GOAL OF THE EXERCISE:
Only a number is expected: how many lines in the entries that follow contain the word "simpa"?

Dataset entries
-- pv_equiv track=rewrite | github.com/chengzhi43/worldquant-alpha-aiac | backend/agents/prompts.py | build_operators_context
-- ===== SOURCE A (Python) =====
-- from typing import Dict, List, Optional
--
-- def build_operators_context(operators: List[Dict], max_ops: int = 40) -> str:
--     """Build operator reference grouped by category."""
--     if not operators:
--         return "Use standard operators."
--
--     by_category: Dict[str, List[str]] = {}
--     for op in operators[:max_ops]:
--         cat = op.get("category", "Other")
--         if cat not in by_category:
--             by_category[cat] = []
--         op_name = op.get("name", op.get("id", "unknown"))
--         by_category[cat].append(op_name)
--
--     lines = []
--     for cat, op_names in sorted(by_category.items()):
--         lines.append(f"- {cat}: {', '.join(op_names[:10])}")
--
--     return "\n".join(lines)
-- ===== SOURCE B (Python) =====
-- def build_operators_context(operators, max_ops=40):
--     """Build operator reference grouped by category."""
--     if not operators:
--         return "Use standard operators."
--     ops = operators[:max_ops]
--     categories = sorted({op.get("category", "Other") for op in ops})
--     lines = [
--         "- {}: {}".format(
--             cat,
--             ", ".join([op.get("name", op.get("id", "unknown"))
--                        for op in ops if op.get("category", "Other") == cat][:10]),
--         )
--         for cat in categories
--     ]
--     return "\n".join(lines)
-- ===== Notes on version B (the rewrite author's own statement) =====
-- stated objective: alternative
-- what changed: Replaces the dict-accumulate-then-sort-keys strategy with a sorted distinct-category set and one filtering comprehension per category, maintaining no intermediate map.
import Mathlib
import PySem

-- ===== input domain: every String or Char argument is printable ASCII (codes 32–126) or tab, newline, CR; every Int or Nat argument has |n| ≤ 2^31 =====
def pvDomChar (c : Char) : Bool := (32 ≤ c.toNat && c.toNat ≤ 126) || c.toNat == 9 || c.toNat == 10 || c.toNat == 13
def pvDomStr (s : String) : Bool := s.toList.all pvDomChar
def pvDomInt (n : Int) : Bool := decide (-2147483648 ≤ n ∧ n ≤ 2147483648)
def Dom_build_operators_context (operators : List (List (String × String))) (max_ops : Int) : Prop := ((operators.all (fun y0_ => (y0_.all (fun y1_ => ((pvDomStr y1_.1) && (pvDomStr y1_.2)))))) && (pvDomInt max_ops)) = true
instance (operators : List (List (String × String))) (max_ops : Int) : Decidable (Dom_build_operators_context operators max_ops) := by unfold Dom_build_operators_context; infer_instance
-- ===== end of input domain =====

-- B replaces A's dict-accumulate-then-sort-keys strategy by a sorted distinct-category set
-- with one filtering pass per category (alternative decomposition, no intermediate map).

-- shared helpers: both Pythons call op.get(...) and format the identical line string
-- op.get(k, d) on the op dict (modelled as dict(op pairs))
def pvGet (op : List (String × String)) (k d : String) : String :=
  (PySem.Dict.ofList op).getD k d
def pvCat (op : List (String × String)) : String := pvGet op "category" "Other"
def pvName (op : List (String × String)) : String := pvGet op "name" (pvGet op "id" "unknown")
-- the f-string "- {cat}: {', '.join(names)}"
def pvLine (cat : String) (names : List String) : String :=
  "- " ++ cat ++ ": " ++ PySem.Str.join ", " names

-- ===== PORT A =====
-- the body of A's accumulation loop (if cat not in by_category: …; by_category[cat].append(op_name))
def pvStep (d : PySem.Dict String (List String)) (op : List (String × String)) :
    PySem.Dict String (List String) :=
  let cat := pvCat op
  let d := if d.contains cat then d else d.insert cat []
  d.modify cat [] (· ++ [pvName op])

-- sorted(by_category.items()): dict keys are unique, so Python's tuple comparison is
-- decided by the first component; ported as a stable sort keyed on the first component.
def build_operators_context (operators : List (List (String × String))) (max_ops : Int) : String :=
  if operators = [] then "Use standard operators."
  else
    let byCat : PySem.Dict String (List String) :=
      (PySem.List.slice operators none (some max_ops)).foldl pvStep PySem.Dict.empty
    let lines := (PySem.List.sorted byCat.items (fun p => p.1) false).foldl
      (fun acc p => acc ++ [pvLine p.1 (PySem.List.slice p.2 none (some 10))]) []
    PySem.Str.join "\n" lines

-- ===== PORT B =====
def build_operators_context_alt (operators : List (List (String × String))) (max_ops : Int) : String :=
  if operators = [] then "Use standard operators."
  else
    let ops := PySem.List.slice operators none (some max_ops)
    let cats := PySem.List.sorted (PySem.Set.ofList (ops.map pvCat)) (fun c => c) false
    let lines := cats.map (fun cat =>
      pvLine cat (PySem.List.slice ((ops.filter (fun op => pvCat op == cat)).map pvName)
        none (some 10)))
    PySem.Str.join "\n" lines

-- ===== PRECONDITION & SPEC =====
def Spec_build_operators_context (operators : List (List (String × String))) (max_ops : Int) (out : String) : Prop := out = build_operators_context_alt operators max_ops
instance (operators : List (List (String × String))) (max_ops : Int) (out : String) : Decidable (Spec_build_operators_context operators max_ops out) := by unfold Spec_build_operators_context; infer_instance

-- ===== CLAIM (what is proved, stated in full; the proofs are below) =====
def Claim_equal_build_operators_context : Prop := ∀ (operators : List (List (String × String))) (max_ops : Int), Dom_build_operators_context operators max_ops → Spec_build_operators_context operators max_ops (build_operators_context operators max_ops)

-- ===== LEMMAS AND PROOFS =====

lemma pvStep_getD (d : PySem.Dict String (List String)) (op : List (String × String))
    (c : String) :
    (pvStep d op).getD c [] =
      if c = pvCat op then d.getD c [] ++ [pvName op] else d.getD c [] := by
  unfold pvStep
  rw [PySem.Dict.getD_modify]
  by_cases hcon : d.contains (pvCat op) = true
  · rw [if_pos hcon]
    by_cases h : c = pvCat op
    · rw [if_pos h, if_pos h, h]
    · rw [if_neg h, if_neg h]
  · have hf : d.contains (pvCat op) = false := by simpa using hcon
    rw [if_neg hcon]
    by_cases h : c = pvCat op
    · rw [if_pos h, if_pos h, h, PySem.Dict.getD_insert_self,
        PySem.Dict.getD_of_not_contains d [] hf]
    · rw [if_neg h, if_neg h, PySem.Dict.getD_insert, if_neg h]

lemma pvStep_keys (d : PySem.Dict String (List String)) (op : List (String × String)) :
    (pvStep d op).keys = PySem.Set.add d.keys (pvCat op) := by
  unfold pvStep
  rw [PySem.Dict.keys_modify]
  by_cases hcon : d.contains (pvCat op) = true
  · have hm : pvCat op ∈ d.keys := (PySem.Dict.contains_iff_mem_keys d _).1 hcon
    rw [if_pos hcon, PySem.Dict.keys_insert_of_contains d _ hcon, PySem.Set.add_of_mem hm]
  · have hf : d.contains (pvCat op) = false := by simpa using hcon
    have hm : pvCat op ∉ d.keys := fun h => hcon ((PySem.Dict.contains_iff_mem_keys d _).2 h)
    have hc2 : (d.insert (pvCat op) []).contains (pvCat op) = true := by
      simp
    rw [if_neg hcon, PySem.Dict.keys_insert_of_contains _ _ hc2,
      PySem.Dict.keys_insert_of_not_contains d _ hf, PySem.Set.add_of_not_mem hm]

lemma pvFold_getD (ops : List (List (String × String)))
    (d : PySem.Dict String (List String)) (c : String) :
    (ops.foldl pvStep d).getD c [] =
      d.getD c [] ++ ((ops.filter (fun op => pvCat op == c)).map pvName) := by
  induction ops generalizing d with
  | nil => simp
  | cons op ops ih =>
    simp only [List.foldl_cons, ih, pvStep_getD, List.filter_cons]
    by_cases h : c = pvCat op
    · simp [h.symm, List.append_assoc]
    · have hb : (pvCat op == c) = false := by simpa using fun e => h e.symm
      simp [h, hb]

lemma pvFold_keys (ops : List (List (String × String)))
    (d : PySem.Dict String (List String)) :
    (ops.foldl pvStep d).keys = PySem.Set.update d.keys (ops.map pvCat) := by
  induction ops generalizing d with
  | nil => simp [PySem.Set.update_nil]
  | cons op ops ih => simp only [List.foldl_cons, List.map_cons, ih, pvStep_keys,
      PySem.Set.update_cons]

-- the sorted items of A's dict are the sorted distinct categories paired with their lookups
lemma pvSorted_items (ops : List (List (String × String))) :
    PySem.List.sorted (ops.foldl pvStep PySem.Dict.empty).items (fun p => p.1) false =
      (PySem.List.sorted (PySem.Set.ofList (ops.map pvCat)) (fun c => c) false).map
        (fun c => (c, (ops.foldl pvStep PySem.Dict.empty).getD c [])) := by
  set D := ops.foldl pvStep PySem.Dict.empty with hD
  have hkeys : D.keys = PySem.Set.ofList (ops.map pvCat) := by
    rw [hD, pvFold_keys, PySem.Dict.keys_empty, PySem.Set.update_nil_left]
  have hnd : D.keys.Nodup := by rw [hkeys]; exact PySem.Set.nodup_ofList _
  have hitems : D.items = D.keys.map (fun c => (c, D.getD c [])) :=
    PySem.Dict.items_eq_map_keys D hnd []
  apply PySem.List.sorted_eq_of_perm_of_pairwise_lt
  · rw [hitems, ← hkeys]
    exact (PySem.List.sorted_perm D.keys (fun c => c) false).map _
  · refine (List.pairwise_map).2 ?_
    simpa using PySem.List.sorted_ofList_pairwise_lt (ops.map pvCat)

-- ===== VERDICT (by name: the statement is the Claim_ definition above) =====
set_option maxHeartbeats 1000000 in
theorem build_operators_context_spec : Claim_equal_build_operators_context := by
  intro operators max_ops _
  unfold Spec_build_operators_context build_operators_context build_operators_context_alt
  by_cases h : operators = []
  · simp [h]
  · rw [if_neg h, if_neg h]
    simp only [PySem.List.foldl_append_singleton_eq_map, pvSorted_items, List.map_map]
    congr 1
    apply List.map_congr_left
    intro c hc
    simp only [Function.comp]
    rw [pvFold_getD, PySem.Dict.getD_empty, List.nil_append]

EXERCISE OUTPUT:
4